-- pv_equiv track=rewrite | github.com/rodionov-alex/InformaticsPython | _2023/#8/Поляков/p8_v5.py | to_12
-- ===== SOURCE A (Python) =====
-- def to_12(number):
--     res = ''
--
--     while number != 0:
--         ost = number % 12
--
--         if ost == 10:
--             ost = 'a'
--         elif ost == 11:
--             ost = 'b'
--         else:
--             ost = str(ost)
--
--         res = ost + res
--         number //= 12
--
--     return res
-- ===== SOURCE B (Python) =====
-- def to_12(number):
--     if number == 0:
--         return ''
--     return to_12(number // 12) + '0123456789ab'[number % 12]
-- ===== Notes on version B (the rewrite author's own statement) =====
-- stated objective: simpler
-- what changed: Replaces the while-loop with string-prepend and the if/elif digit chain by a recursion on number//12 that appends a digit taken from a lookup string '0123456789ab'.
import Mathlib
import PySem

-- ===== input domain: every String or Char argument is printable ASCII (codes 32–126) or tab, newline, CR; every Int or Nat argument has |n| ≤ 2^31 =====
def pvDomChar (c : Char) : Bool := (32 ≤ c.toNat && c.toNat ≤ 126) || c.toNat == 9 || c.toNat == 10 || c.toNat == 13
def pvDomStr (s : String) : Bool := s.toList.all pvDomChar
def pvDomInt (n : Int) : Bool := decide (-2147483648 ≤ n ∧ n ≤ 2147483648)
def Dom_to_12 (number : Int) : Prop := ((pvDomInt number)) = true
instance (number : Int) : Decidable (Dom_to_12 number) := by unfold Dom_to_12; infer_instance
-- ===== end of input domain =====

-- B replaces A's while-loop/prepend and if-elif digit chain by a recursion on number//12
-- with a lookup-string digit; equal on all nonnegative ints (A loops forever on negatives).


-- ===== PORT A =====
-- A's while-loop, fuel-bounded: number.toNat + 1 iterations always suffice on the
-- nonnegative domain (number strictly shrinks under //12); Python diverges on negatives.
def to12Loop : Nat → Int → String → String
  | 0, _, res => res
  | fuel + 1, number, res =>
    if number = 0 then res
    else
      let ost := PySem.Int.mod number 12
      let ostS : String := if ost = 10 then "a" else if ost = 11 then "b" else PySem.Int.toStr ost
      to12Loop fuel (PySem.Int.floordiv number 12) (ostS ++ res)

def to_12 (number : Int) : String := to12Loop (number.toNat + 1) number ""

-- ===== PORT B =====
def to12Rec : Nat → Int → String
  | 0, _ => ""
  | fuel + 1, number =>
    if number = 0 then ""
    else
      to12Rec fuel (PySem.Int.floordiv number 12) ++
        (((PySem.Str.pyGet? "0123456789ab" (PySem.Int.mod number 12)).map (fun c => String.mk [c])).getD "")

def to_12_alt (number : Int) : String := to12Rec (number.toNat + 1) number

-- ===== PRECONDITION & SPEC =====
-- Pre_ excludes negatives: there Python A loops forever and Python B raises RecursionError.
def Pre_to_12 (number : Int) : Prop := 0 ≤ number
instance (number : Int) : Decidable (Pre_to_12 number) := by unfold Pre_to_12; infer_instance
def pvWitness_to_12 : Int := (157)

def Spec_to_12 (number : Int) (out : String) : Prop := out = to_12_alt number
instance (number : Int) (out : String) : Decidable (Spec_to_12 number out) := by unfold Spec_to_12; infer_instance

-- ===== CLAIM (what is proved, stated in full; the proofs are below) =====
def Claim_equal_to_12 : Prop := ∀ (number : Int), Dom_to_12 number → Pre_to_12 number → Spec_to_12 number (to_12 number)

-- ===== LEMMAS AND PROOFS =====

theorem digit_eq (n : Int) (h : 0 < n) :
    (if PySem.Int.mod n 12 = 10 then "a" else if PySem.Int.mod n 12 = 11 then "b"
     else PySem.Int.toStr (PySem.Int.mod n 12))
    = ((PySem.Str.pyGet? "0123456789ab" (PySem.Int.mod n 12)).map (fun c => String.mk [c])).getD "" := by
  have h0 : 0 ≤ PySem.Int.mod n 12 := PySem.Int.mod_nonneg n (by norm_num)
  have h1 : PySem.Int.mod n 12 < 12 := PySem.Int.mod_lt n (by norm_num)
  interval_cases (PySem.Int.mod n 12) <;> decide

theorem loop_eq_rec (fuel : Nat) : ∀ (n : Int) (res : String), 0 ≤ n →
    to12Loop fuel n res = to12Rec fuel n ++ res := by
  induction fuel with
  | zero => intro n res _; simp [to12Loop, to12Rec]
  | succ f ih =>
    intro n res hn
    by_cases h0 : n = 0
    · simp [to12Loop, to12Rec, h0]
    · have hpos : 0 < n := lt_of_le_of_ne hn (Ne.symm h0)
      have hq : 0 ≤ PySem.Int.floordiv n 12 := by
        have := PySem.Int.le_floordiv_iff_mul_le (a := n) (b := 12) (q := 0) (by norm_num)
        omega
      simp only [to12Loop, to12Rec, if_neg h0]
      rw [ih _ _ hq, digit_eq n hpos, ← String.append_assoc]

theorem to_12_spec : Claim_equal_to_12 := by
  intro n _ hpre
  show to_12 n = to_12_alt n
  unfold to_12 to_12_alt
  rw [loop_eq_rec _ _ _ hpre]
  simp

______

**WORK TO BE COMPLETED:** Your answer must consist of every line in the listing that contains "pvDomChar".

**ANSWER TO THIS EXERCISE:**
def pvDomChar (c : Char) : Bool := (32 ≤ c.toNat && c.toNat ≤ 126) || c.toNat == 9 || c.toNat == 10 || c.toNat == 13
def pvDomStr (s : String) : Bool := s.toList.all pvDomChar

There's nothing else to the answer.